Background:
The English Braille system is laid out in such a way so that the letters can be referenced by their position in the alphabet. Of the six dots available for each character, the top four are used to indicate the numbers 1 through 10, and the bottom two are used to distinguish between groups of ten. (Grade 1 Braille)
Since there only 26 letters and 64 ($2^6$) possible combination of raised/flat dots, this leaves plenty of space for contractions (abbreviations): single characters that represent common sequences of letters in English text. (Grade 2 Braille)
See the chart here: https://en.wikipedia.org/wiki/English_Braille#Alphabet
While the existing system makes it easy to learn and read Braille text, it is definitely not the most efficient use of dots. The most common letters- ETAOIN- require 2, 4, 1, 3, 2, and 4 dots respectively.
Proposing a system to reduce the number of dots in printed Braille would be incredibly ambiguous and confusing for touch-readers, and less intuitive to learn, but it does make for an interesting math problem. I'm only approaching this from a theoretical standpoint; trying to alter the current Braille standards is impractical.
If we were to minimize the number of dots used by Grade 1 Braille (one-for-one substitution of English letters with Braille characters), then the obvious solution is to arrange the letters by frequency and assign characters with fewer dots to common letters:
Dots Letters
0 (space)
1 ETAOI N
2 SRHLD CUMFP GWYBV
3 KXJQZ
4 (unused)
5 (unused)
6 (unused)
However, the contractions available through Grade 2 Braille allow us to greatly reduce the number of dots used by replacing common sequences of letters with a single character. For example, the word "handshake" requires $(3+1+4+3+3+3+1+2+2 = 22)$ dots, but with contractions, it becomes "h(and)(sh)ake" which only requires $(3+5+3+1+2+2 = 16)$ dots.
Sure, with the optimized single-letter system listed above, the same word completely spelled out only takes 15 dots, but given the frequency of letter sequences like "and" and "sh", why wouldn't we take advantage of them? If we assigned 3-dot characters to the sequences "and" and "sh", each contraction saves us one more dot.
Consider the following study on letter and n-gram frequency counts: http://norvig.com/mayzner.html
When you get into 4- and 5-letter contractions, and allow for the possibility of reserving some of those 1- and 2-dot characters for extremely common contractions such as "the", "of", and "and", this makes for a challenging optimization problem: reserving too many low-dot-count characters for contractions will make spelling out other less common words more expensive, but reserving too few will make all words slightly more expensive.
Constraints:
Assume the reader can readily differentiate between all 64 possible Braille characters (i.e. the 6 single-dot characters might be difficult to tell apart simply by touch in reality, but we're limiting this just to theory)
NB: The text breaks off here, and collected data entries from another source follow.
-- pv_equiv track=rewrite | github.com/TriggerJames/alx-frontend-for-fun | markdown2html.py | convert_ordered_list
-- ===== SOURCE A (Python) =====
-- def convert_ordered_list(lines):
--     """
--     Convert Markdown ordered lists to HTML ordered lists.
--     """
--     html_lines = []
--     inside_olist = False
--     for line in lines:
--         if line.startswith('* '):
--             if not inside_olist:
--                 html_lines.append("<ol>")
--                 inside_olist = True
--             html_lines.append(f"<li>{line[2:].strip()}</li>")
--         else:
--             if inside_olist:
--                 html_lines.append("</ol>")
--                 inside_olist = False
--             html_lines.append(line)
--     if inside_olist:
--         html_lines.append("</ol>")
--     return html_lines
-- ===== SOURCE B (Python) =====
-- def convert_ordered_list(lines):
--     """
--     Convert Markdown ordered lists to HTML ordered lists.
--
--     Run-based: scan each maximal run of '* ' lines and wrap it in <ol>…</ol>.
--     """
--     out = []
--     i = 0
--     n = len(lines)
--     while i < n:
--         if lines[i].startswith('* '):
--             j = i
--             while j < n and lines[j].startswith('* '):
--                 j += 1
--             out.append("<ol>")
--             for k in range(i, j):
--                 out.append(f"<li>{lines[k][2:].strip()}</li>")
--             out.append("</ol>")
--             i = j
--         else:
--             out.append(lines[i])
--             i += 1
--     return out
-- ===== Notes on version B (the rewrite author's own statement) =====
-- stated objective: alternative
-- what changed: Replaces A's single pass with an inside_olist state flag by run-based grouping: an outer loop that scans each maximal run of '* ' lines and wraps it in <ol>...</ol>, with no state flag and no trailing-close fixup.
import Mathlib
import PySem

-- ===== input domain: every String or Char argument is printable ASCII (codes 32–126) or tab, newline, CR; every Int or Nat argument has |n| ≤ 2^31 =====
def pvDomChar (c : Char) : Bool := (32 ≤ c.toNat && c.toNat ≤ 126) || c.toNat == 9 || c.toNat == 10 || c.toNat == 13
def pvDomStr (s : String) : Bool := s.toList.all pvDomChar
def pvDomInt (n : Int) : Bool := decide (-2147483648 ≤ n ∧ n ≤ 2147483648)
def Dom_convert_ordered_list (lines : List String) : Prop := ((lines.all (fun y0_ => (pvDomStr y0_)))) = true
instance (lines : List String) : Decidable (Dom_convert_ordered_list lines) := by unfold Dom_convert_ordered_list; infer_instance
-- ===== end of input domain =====

-- B replaces A's inside_olist state flag by run-based grouping (scan each maximal '* ' run and wrap it); alternative decomposition, same output.

-- f"<li>{line[2:].strip()}</li>"  (shared by both sources, which contain this exact expression)
def pvItem (line : String) : String :=
  String.ofList (('<'::'l'::'i'::'>'::[]) ++
    PySem.Chars.strip (PySem.Chars.slice line.toList (some 2) none) ++
    ('<'::'/'::'l'::'i'::'>'::[]))

-- line.startswith('* ')
def pvIsItem (line : String) : Bool := PySem.Str.startswith line "* "

-- ===== PORT A =====
-- the for-loop with state (html_lines, inside_olist), as tail recursion
def goA (ls : List String) (acc : List String) (inside : Bool) : List String :=
  match ls with
  | [] => if inside then acc ++ ["</ol>"] else acc
  | line :: rest =>
    if pvIsItem line then
      let acc1 := if !inside then acc ++ ["<ol>"] else acc
      goA rest (acc1 ++ [pvItem line]) true
    else
      let acc1 := if inside then acc ++ ["</ol>"] else acc
      goA rest (acc1 ++ [line]) false

def convert_ordered_list (lines : List String) : List String :=
  goA lines [] false

-- ===== PORT B =====
-- outer scan: on a '* ' head, take the maximal run, wrap it, continue after it
def goB (ls : List String) : List String :=
  match ls with
  | [] => []
  | l :: rest =>
    if h : pvIsItem l then
      ("<ol>" :: (List.takeWhile pvIsItem (l :: rest)).map pvItem ++ ["</ol>"]) ++
        goB (List.dropWhile pvIsItem (l :: rest))
    else
      l :: goB rest
termination_by ls.length
decreasing_by
  · simp [List.dropWhile, h]
    exact List.length_dropWhile_le _ _
  · simp

def convert_ordered_list_alt (lines : List String) : List String :=
  goB lines

-- ===== PRECONDITION & SPEC =====
def Spec_convert_ordered_list (lines : List String) (out : List String) : Prop := out = convert_ordered_list_alt lines
instance (lines : List String) (out : List String) : Decidable (Spec_convert_ordered_list lines out) := by unfold Spec_convert_ordered_list; infer_instance

-- ===== CLAIM (what is proved, stated in full; the proofs are below) =====
def Claim_equal_convert_ordered_list : Prop := ∀ (lines : List String), Dom_convert_ordered_list lines → Spec_convert_ordered_list lines (convert_ordered_list lines)

-- ===== LEMMAS AND PROOFS =====

theorem goA_acc (ls : List String) (acc : List String) (inside : Bool) :
    goA ls acc inside = acc ++ goA ls [] inside := by
  induction ls generalizing acc inside with
  | nil => cases inside <;> simp [goA]
  | cons l rest ih =>
    by_cases h : pvIsItem l = true <;> cases inside <;>
      simp [goA, h] <;> rw [ih] <;> (conv_rhs => rw [ih]) <;> simp


theorem goA_eq_goB (ls : List String) :
    goA ls [] false = goB ls ∧
      goA ls [] true =
        (List.takeWhile pvIsItem ls).map pvItem ++ "</ol>" :: goB (List.dropWhile pvIsItem ls) := by
  induction ls with
  | nil => simp [goA, goB]
  | cons l rest ih =>
    by_cases h : pvIsItem l = true
    · constructor
      · rw [show goA (l :: rest) [] false = goA rest (["<ol>"] ++ [pvItem l]) true by
              simp [goA, h]]
        rw [goA_acc, ih.2]
        simp [goB, h, List.takeWhile, List.dropWhile]
      · rw [show goA (l :: rest) [] true = goA rest ([] ++ [pvItem l]) true by
              simp [goA, h]]
        rw [goA_acc, ih.2]
        simp [List.takeWhile, h]
    · constructor
      · rw [show goA (l :: rest) [] false = goA rest ([] ++ [l]) false by simp [goA, h]]
        rw [goA_acc, ih.1]
        simp [goB, h]
      · rw [show goA (l :: rest) [] true = goA rest (["</ol>"] ++ [l]) false by
              simp [goA, h]]
        rw [goA_acc, ih.1]
        simp [goB, h, List.takeWhile, List.dropWhile]

-- ===== VERDICT (by name: the statement is the Claim_ definition above) =====
theorem convert_ordered_list_spec : Claim_equal_convert_ordered_list := by
  intro lines _
  unfold Spec_convert_ordered_list convert_ordered_list convert_ordered_list_alt
  exact (goA_eq_goB lines).1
The 0-dot character must be used to separate words, and cannot be used to represent letters or words.
Contractions (multiple English letters that evaluate to a single Braille character) are evaluated from longest sequence to shortest, left to right. If you had three characters in your solution that represented AB, CDE, DEF, and BCDE, then the word ABCDE would be transcribed as A+(BCDE), not (AB)+(CDE), even if the latter contained fewer dots. And the word CDEF would always be written as (CDE)+F even though C+(DEF) is also legal. This rule also disregards pronunciation and legibility: in standard English Braille the "th" in "outhouse" is spelled out ("t"+"h") because it represents two distinct sounds, but for this experiment, we're focusing only on spelling.
Contractions cannot span words. If you have contractions for the sequences AB, CDE, and BCDE, and two adjacent words are "XAB CDEF", they must be evaluated as "X(AB) (CDE)F", not "XA(B CDE)F".
You may disregard case and punctuation, and assume that no words have special characters (e.g., á, ç, Ü, ñ). In other words, our universe consists of the standard Latin A-Z and space. In fact, the frequency study referenced above omitted words with special characters.
The optimal solution is the one which uses the fewest total dots to represent all text. This can be computed by summing the products of the "cost" (number of dots) per word/letter times the frequency of the word/letter. (Note: the frequency of words and letters change based on the contractions selected. Replacing all instances of "the" with a single character will reduce the frequency of the letters T, H, and E, as well as the contractions "TH" and "HE", in the remaining text.
Questions:
Is there a better approach to this problem than simple brute-force or guess-and-check?
Given the study and data (Google books Ngrams, English 20120701 1-grams) linked above, what is the optimal mapping of Braille characters to English letters and letter sequences?